Reference Keyframe Decisions
Adopted
- The shared
ReferenceKeyframePolicy contract lives in src/core/reference_keyframe_policy.h and is now the boundary for reference-keyframe experiments.
- The runtime keeps
heuristic as the default policy inside tracking. This preserves the current behavior while making the decision swappable.
- Every future policy trial must ship with an update to
experiments/reference_keyframe/scenarios.csv and regenerated docs.
Current Comparison Outcome
- Top curated-corpus accuracy tie:
score (0.929), pipeline (0.929).
- The runtime default stays
heuristic as the core baseline while experiments compete under the shared contract. Current curated counters: fp=2, fn=0.

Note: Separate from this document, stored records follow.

-- pv_equiv track=rewrite | github.com/DINGIRABZU/ABZU | release.py | _chakra_changed
-- ===== SOURCE A (Python) =====
-- def _chakra_changed(changed: list[str], paths: list[str]) -> bool:
--     """Return ``True`` if any ``paths`` appear in ``changed`` files."""
--     for p in paths:
--         if p.endswith("/"):
--             if any(f.startswith(p) for f in changed):
--                 return True
--         else:
--             if p in changed:
--                 return True
--     return False
-- ===== SOURCE B (Python) =====
-- def _chakra_changed(changed: list[str], paths: list[str]) -> bool:
--     """Return ``True`` if any ``paths`` appear in ``changed`` files."""
--     targets = set(paths)
--     for f in changed:
--         if f in targets:
--             return True
--         for i in range(len(f)):
--             if f[i] == "/" and f[: i + 1] in targets:
--                 return True
--     return False
-- ===== Notes on version B (the rewrite author's own statement) =====
-- stated objective: alternative
-- what changed: B inverts the matching direction: it puts all paths in one hash set and, for each changed file, looks up the file itself and each of the file's own '/'-boundary prefixes in that set, so no path is ever scanned against a file; A instead loops over paths and scans changed per path.
import Mathlib
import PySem

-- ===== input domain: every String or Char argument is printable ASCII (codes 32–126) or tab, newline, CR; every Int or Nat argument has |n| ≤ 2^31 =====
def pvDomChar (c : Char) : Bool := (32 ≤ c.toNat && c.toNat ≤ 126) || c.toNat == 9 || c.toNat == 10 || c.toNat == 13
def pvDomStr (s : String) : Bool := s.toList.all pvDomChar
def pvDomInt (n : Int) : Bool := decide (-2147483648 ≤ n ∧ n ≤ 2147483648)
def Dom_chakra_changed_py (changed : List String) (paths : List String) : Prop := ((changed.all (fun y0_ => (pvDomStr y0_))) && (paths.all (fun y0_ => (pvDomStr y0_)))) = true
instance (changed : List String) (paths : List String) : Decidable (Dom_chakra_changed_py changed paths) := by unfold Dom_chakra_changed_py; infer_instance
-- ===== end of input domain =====

-- B inverts the matching direction: one hash set of all paths, then each changed file
-- looks up itself and its own '/'-boundary prefixes in that set (alternative decomposition).

-- ===== PORT A =====
def chakra_changed_py (changed : List String) (paths : List String) : Bool :=
  match paths with
  | [] => false
  | p :: rest =>
    if PySem.Str.endswith p "/" then
      if changed.any (fun f => PySem.Str.startswith f p) then true
      else chakra_changed_py changed rest
    else
      if changed.contains p then true
      else chakra_changed_py changed rest

-- ===== PORT B =====
-- exact on all inputs: `range(len(f))` indexes the chars of f in order, `f[i]` with
-- 0 ≤ i < len(f) is `f.toList[i]?`, and the slice `f[:i+1]` with 0 ≤ i+1 ≤ len(f) is `take (i+1)`.
def chakra_changed_py_alt (changed : List String) (paths : List String) : Bool :=
  let targets : PySem.Set String := PySem.Set.ofList paths
  changed.any (fun f =>
    PySem.Set.contains targets f ||
    (List.range f.toList.length).any (fun i =>
      (f.toList[i]? == some '/') &&
        PySem.Set.contains targets (String.ofList (f.toList.take (i + 1)))))

-- ===== PRECONDITION & SPEC =====
def Spec_chakra_changed_py (changed : List String) (paths : List String) (out : Bool) : Prop := out = chakra_changed_py_alt changed paths
instance (changed : List String) (paths : List String) (out : Bool) : Decidable (Spec_chakra_changed_py changed paths out) := by unfold Spec_chakra_changed_py; infer_instance

-- ===== CLAIM (what is proved, stated in full; the proofs are below) =====
def Claim_equal_chakra_changed_py : Prop := ∀ (changed : List String) (paths : List String), Dom_chakra_changed_py changed paths → Spec_chakra_changed_py changed paths (chakra_changed_py changed paths)

-- ===== LEMMAS AND PROOFS =====

-- characterisation of A's result
theorem chakra_changed_py_iff (changed paths : List String) :
    chakra_changed_py changed paths = true ↔
      ∃ p ∈ paths,
        if PySem.Str.endswith p "/" = true then
          ∃ f ∈ changed, PySem.Str.startswith f p = true
        else p ∈ changed := by
  induction paths with
  | nil => simp [chakra_changed_py]
  | cons p rest ih =>
    simp only [chakra_changed_py, List.mem_cons, exists_eq_or_imp]
    by_cases h : PySem.Str.endswith p "/" = true
    · rw [if_pos h, if_pos h]
      by_cases ha : (changed.any fun f => PySem.Str.startswith f p) = true
      · rw [if_pos ha]
        rw [List.any_eq_true] at ha
        exact iff_of_true rfl (Or.inl ha)
      · rw [if_neg ha, ih]
        constructor
        · exact Or.inr
        · rintro (hf | hx)
          · exact absurd (List.any_eq_true.mpr hf) ha
          · exact hx
    · rw [if_neg h, if_neg h]
      by_cases hc : changed.contains p = true
      · rw [if_pos hc]
        exact iff_of_true rfl (Or.inl (by simpa using hc))
      · rw [if_neg hc, ih]
        constructor
        · exact Or.inr
        · rintro (hf | hx)
          · exact absurd (by simpa using hf : changed.contains p = true) hc
          · exact hx

-- characterisation of B's result
theorem chakra_changed_py_alt_iff (changed paths : List String) :
    chakra_changed_py_alt changed paths = true ↔
      ∃ f ∈ changed, f ∈ paths ∨
        ∃ i < f.toList.length, f.toList[i]? = some '/' ∧
          String.ofList (f.toList.take (i + 1)) ∈ paths := by
  simp only [chakra_changed_py_alt, List.any_eq_true, Bool.or_eq_true, Bool.and_eq_true,
    PySem.Set.contains_iff, PySem.Set.mem_ofList, List.mem_range, beq_iff_eq]

-- startswith on strings, as a list prefix
theorem startswith_iff_prefix (f p : String) :
    PySem.Str.startswith f p = true ↔ p.toList <+: f.toList := by
  rw [PySem.Str.startswith_eq, PySem.Chars.startswith_iff]

-- endswith "/" on strings, as a list suffix
theorem endswith_slash_iff (p : String) :
    PySem.Str.endswith p "/" = true ↔ ['/'] <:+ p.toList := by
  rw [PySem.Str.endswith_eq, PySem.Chars.endswith_iff]
  rfl

-- the two characterisations describe the same matches
theorem chakra_match_equiv (changed paths : List String) :
    (∃ p ∈ paths,
        if PySem.Str.endswith p "/" = true then
          ∃ f ∈ changed, PySem.Str.startswith f p = true
        else p ∈ changed) ↔
      (∃ f ∈ changed, f ∈ paths ∨
        ∃ i < f.toList.length, f.toList[i]? = some '/' ∧
          String.ofList (f.toList.take (i + 1)) ∈ paths) := by
  constructor
  · rintro ⟨p, hp, hcond⟩
    by_cases he : PySem.Str.endswith p "/" = true
    · rw [if_pos he] at hcond
      obtain ⟨f, hf, hs⟩ := hcond
      rw [startswith_iff_prefix] at hs
      rw [endswith_slash_iff] at he
      obtain ⟨q, hq⟩ := he
      -- p.toList = q ++ ['/'], a prefix of f.toList; the '/' sits at index q.length
      obtain ⟨r, hr⟩ := hs
      refine ⟨f, hf, Or.inr ⟨q.length, ?_, ?_, ?_⟩⟩
      · have hlen : (q ++ ['/']).length + r.length = f.toList.length := by
          rw [hq, ← List.length_append, hr]
        simp only [List.length_append, List.length_cons, List.length_nil] at hlen
        omega
      · rw [← hr, ← hq]
        simp
      · have htake : f.toList.take (q.length + 1) = p.toList := by
          rw [← hr, ← hq]
          have hl : q.length + 1 = (q ++ ['/']).length := by simp
          rw [hl, List.take_left]
        rw [htake]
        simpa using hp
    · rw [if_neg he] at hcond
      exact ⟨p, hcond, Or.inl hp⟩
  · rintro ⟨f, hf, h | ⟨i, hi, hc, hm⟩⟩
    · refine ⟨f, h, ?_⟩
      by_cases he : PySem.Str.endswith f "/" = true
      · rw [if_pos he]
        exact ⟨f, hf, (startswith_iff_prefix f f).mpr List.prefix_rfl⟩
      · rw [if_neg he]; exact hf
    · refine ⟨String.ofList (f.toList.take (i + 1)), hm, ?_⟩
      have he : PySem.Str.endswith (String.ofList (f.toList.take (i + 1))) "/" = true := by
        rw [endswith_slash_iff]
        simp only [String.toList_ofList]
        rw [List.take_add_one, hc]
        exact ⟨f.toList.take i, rfl⟩
      rw [if_pos he]
      refine ⟨f, hf, ?_⟩
      rw [startswith_iff_prefix]
      simpa using List.take_prefix (i + 1) f.toList
  
-- ===== VERDICT (by name: the statement is the Claim_ definition above) =====
theorem chakra_changed_py_spec : Claim_equal_chakra_changed_py := by
  intro changed paths _
  unfold Spec_chakra_changed_py
  rw [Bool.eq_iff_iff, chakra_changed_py_iff, chakra_changed_py_alt_iff]
  exact chakra_match_equiv changed paths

pipeline is the leading experimental candidate when latency matters (20.59 ns/eval), but it still misses room_mono_confident_refresh.
score stays as the conservative experiment with curated counters fp=0, fn=1.
- No experimental policy is promoted into
core yet. The gate for adoption is replaying the same policy on real TUM/EuRoC traces, not just the curated scenario corpus.
Real Trace Status
- Real-trace replay has not been generated yet. Run
bash scripts/eval_reference_policies.sh before changing the default policy.
Full Replay Stability Gate
- Full repeat-2 with
--repro-eval: heuristic=0.092±0.079, score=0.093±0.080, pipeline=0.107±0.117.
- Repeat-2 mode winners on the full bounded corpus:
depth=heuristic, depth_accel=score, mono=score.
- Worst full-corpus variance is
room_mono_head/score with std=0.080.
- No single policy dominates every mode under repeat replay, so the default stays in
core and the experiments remain policy candidates instead of migrations.
Room Hotspot Status
- Room-only repeat-2 with
--repro-eval: heuristic=0.161±0.104, score=0.160±0.101, pipeline=0.160±0.105.
- Room-only mode winners:
depth_accel=score, mono=pipeline.
- Worst room-only variance is
room_mono_head/pipeline with std=0.107.
- The room hotspot still does not justify a universal migration. It shows that
pipeline can win locally on room windows while the full-corpus repeat gate still favors score overall.
Rejected For Now
- Broad abstract refactors of
tracking are still off the table. Only decision seams with comparable inputs and metrics graduate into core.
- A single canonical implementation is also off the table.
score and pipeline stay intentionally discardable under src/experiments/.